Finance

Bank of Ghana to Inject $1 Billion into Forex Market in January 2026

The Bank of Ghana (BoG) has announced plans to inject up to $1 billion into the country’s foreign exchange (FX) market in January 2026 as part of a strategic intermediation programme aimed at stabilising the cedi and improving liquidity in the currency market.

The central bank described the initiative as a proactive measure to address currency volatility and enhance confidence among businesses, investors, and the general public. By making significant funds available for foreign exchange trading, BoG aims to reduce market pressures and ensure smoother access to foreign currency across the economy.
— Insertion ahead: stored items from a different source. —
-- pv_equiv track=rewrite | github.com/MishaVyb/bizarre-poker | core/functools/looptools.py | begins
-- ===== SOURCE A (Python) =====
-- from typing import (
--     Callable,
--     Generator,
--     Generic,
--     Iterable,
--     Iterator,
--     Literal,
--     Reversible,
--     Sequence,
--     TypeVar,
-- )
--
-- _T = TypeVar('_T')
--
-- def begins(
--     __iterable: Iterable[_T],
-- ) -> Generator[tuple[_T, Literal[True]] | tuple[_T, Literal[False]], None, None]:
--     """Pass through all values from the given iterable.
--     Yield `item` and `True` for the first iteration.
--
--     >>> for item, begins in looptools.begins('abc'):
--     ...     f'{item} | {begins}'
--     'a | True'
--     'b | False'
--     'c | False'
--
--     [ex lastloop]
--     """
--     it: Iterator[_T] = iter(__iterable)
--     try:
--         yield next(it), True
--     except StopIteration:  # iterable is epty
--         return
--     while True:
--         try:
--             yield next(it), False
--         except StopIteration:
--             return  # reach the end
-- ===== SOURCE B (Python) =====
-- def begins(__iterable):
--     """Yield (item, is_first) for each item: a single uniform pass via enumerate."""
--     for i, item in enumerate(__iterable):
--         yield item, i == 0
-- ===== Notes on version B (the rewrite author's own statement) =====
-- stated objective: idiomatic
-- what changed: A primes the first element out of the loop with manual next()/StopIteration handling; B is one uniform enumerate pass computing the is-first flag as i == 0.
import Mathlib
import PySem

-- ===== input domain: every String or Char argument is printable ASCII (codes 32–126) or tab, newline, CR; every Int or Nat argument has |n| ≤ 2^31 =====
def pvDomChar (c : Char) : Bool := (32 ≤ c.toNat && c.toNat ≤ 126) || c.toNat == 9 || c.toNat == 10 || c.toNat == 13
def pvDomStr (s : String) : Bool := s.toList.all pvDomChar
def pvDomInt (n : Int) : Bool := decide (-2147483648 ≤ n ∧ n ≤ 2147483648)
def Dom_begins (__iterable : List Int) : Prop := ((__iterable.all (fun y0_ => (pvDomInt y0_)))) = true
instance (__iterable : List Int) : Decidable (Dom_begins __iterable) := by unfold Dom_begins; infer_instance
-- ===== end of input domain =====

-- B replaces A's prime-first-then-loop generator with one uniform enumerate pass (idiomatic).

-- ===== PORT A =====
-- A's trailing while-loop: yield (x, False) for each remaining element.
def beginsRest (it : List Int) : List (Int × Bool) :=
  match it with
  | [] => []            -- next(it) raises StopIteration: return
  | x :: rest => (x, false) :: beginsRest rest

def begins (__iterable : List Int) : List (Int × Bool) :=
  match __iterable with
  | [] => []            -- first next(it) raises StopIteration: return
  | x :: rest => (x, true) :: beginsRest rest

-- ===== PORT B =====
def begins_alt (__iterable : List Int) : List (Int × Bool) :=
  (PySem.List.enumerate __iterable).map (fun p => (p.2, p.1 == 0))

-- ===== PRECONDITION & SPEC =====
def Spec_begins (__iterable : List Int) (out : List (Int × Bool)) : Prop := out = begins_alt __iterable
instance (__iterable : List Int) (out : List (Int × Bool)) : Decidable (Spec_begins __iterable out) := by unfold Spec_begins; infer_instance

-- ===== CLAIM (what is proved, stated in full; the proofs are below) =====
def Claim_equal_begins : Prop := ∀ (__iterable : List Int), Dom_begins __iterable → Spec_begins __iterable (begins __iterable)

-- ===== LEMMAS AND PROOFS =====
theorem beginsRest_eq_enumerate (n : Int) (hn : 1 ≤ n) (l : List Int) :
    beginsRest l = (PySem.List.enumerate l n).map (fun p => (p.2, p.1 == 0)) := by
  induction l generalizing n with
  | nil => simp [beginsRest, PySem.List.enumerate_nil]
  | cons x rest ih =>
    rw [PySem.List.enumerate_cons]
    have hn0 : (n == (0:Int)) = false := by simp; omega
    simp only [beginsRest, List.map_cons, hn0, ih (n + 1) (by omega)]

-- ===== VERDICT (by name: the statement is the Claim_ definition above) =====
theorem begins_spec : Claim_equal_begins := by
  intro l _
  unfold Spec_begins begins begins_alt
  cases l with
  | nil => simp [PySem.List.enumerate_nil]
  | cons x rest =>
    rw [PySem.List.enumerate_cons]
    simp [beginsRest_eq_enumerate 1 le_rfl rest]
In recent months, the Ghanaian cedi has faced fluctuations amid global economic uncertainty, rising import demands, and shifting investor sentiment. These factors have contributed to currency instability, impacting businesses reliant on foreign imports and individuals who require access to foreign exchange for personal or educational purposes abroad.

According to BoG officials, the intermediation programme is designed to directly support the supply of foreign currency to licensed financial institutions, which will then distribute it to commercial banks and authorized dealers. This approach is intended to increase transparency, improve pricing, and prevent speculative distortions in the FX market.

Economists and financial analysts have welcomed the move, noting that targeted interventions can reduce volatility, lower the risk of sudden currency depreciation, and provide stability for import-dependent sectors. Some experts, however, caution that long-term stability will require complementary measures such as fiscal discipline, improved export performance, and enhanced investor confidence.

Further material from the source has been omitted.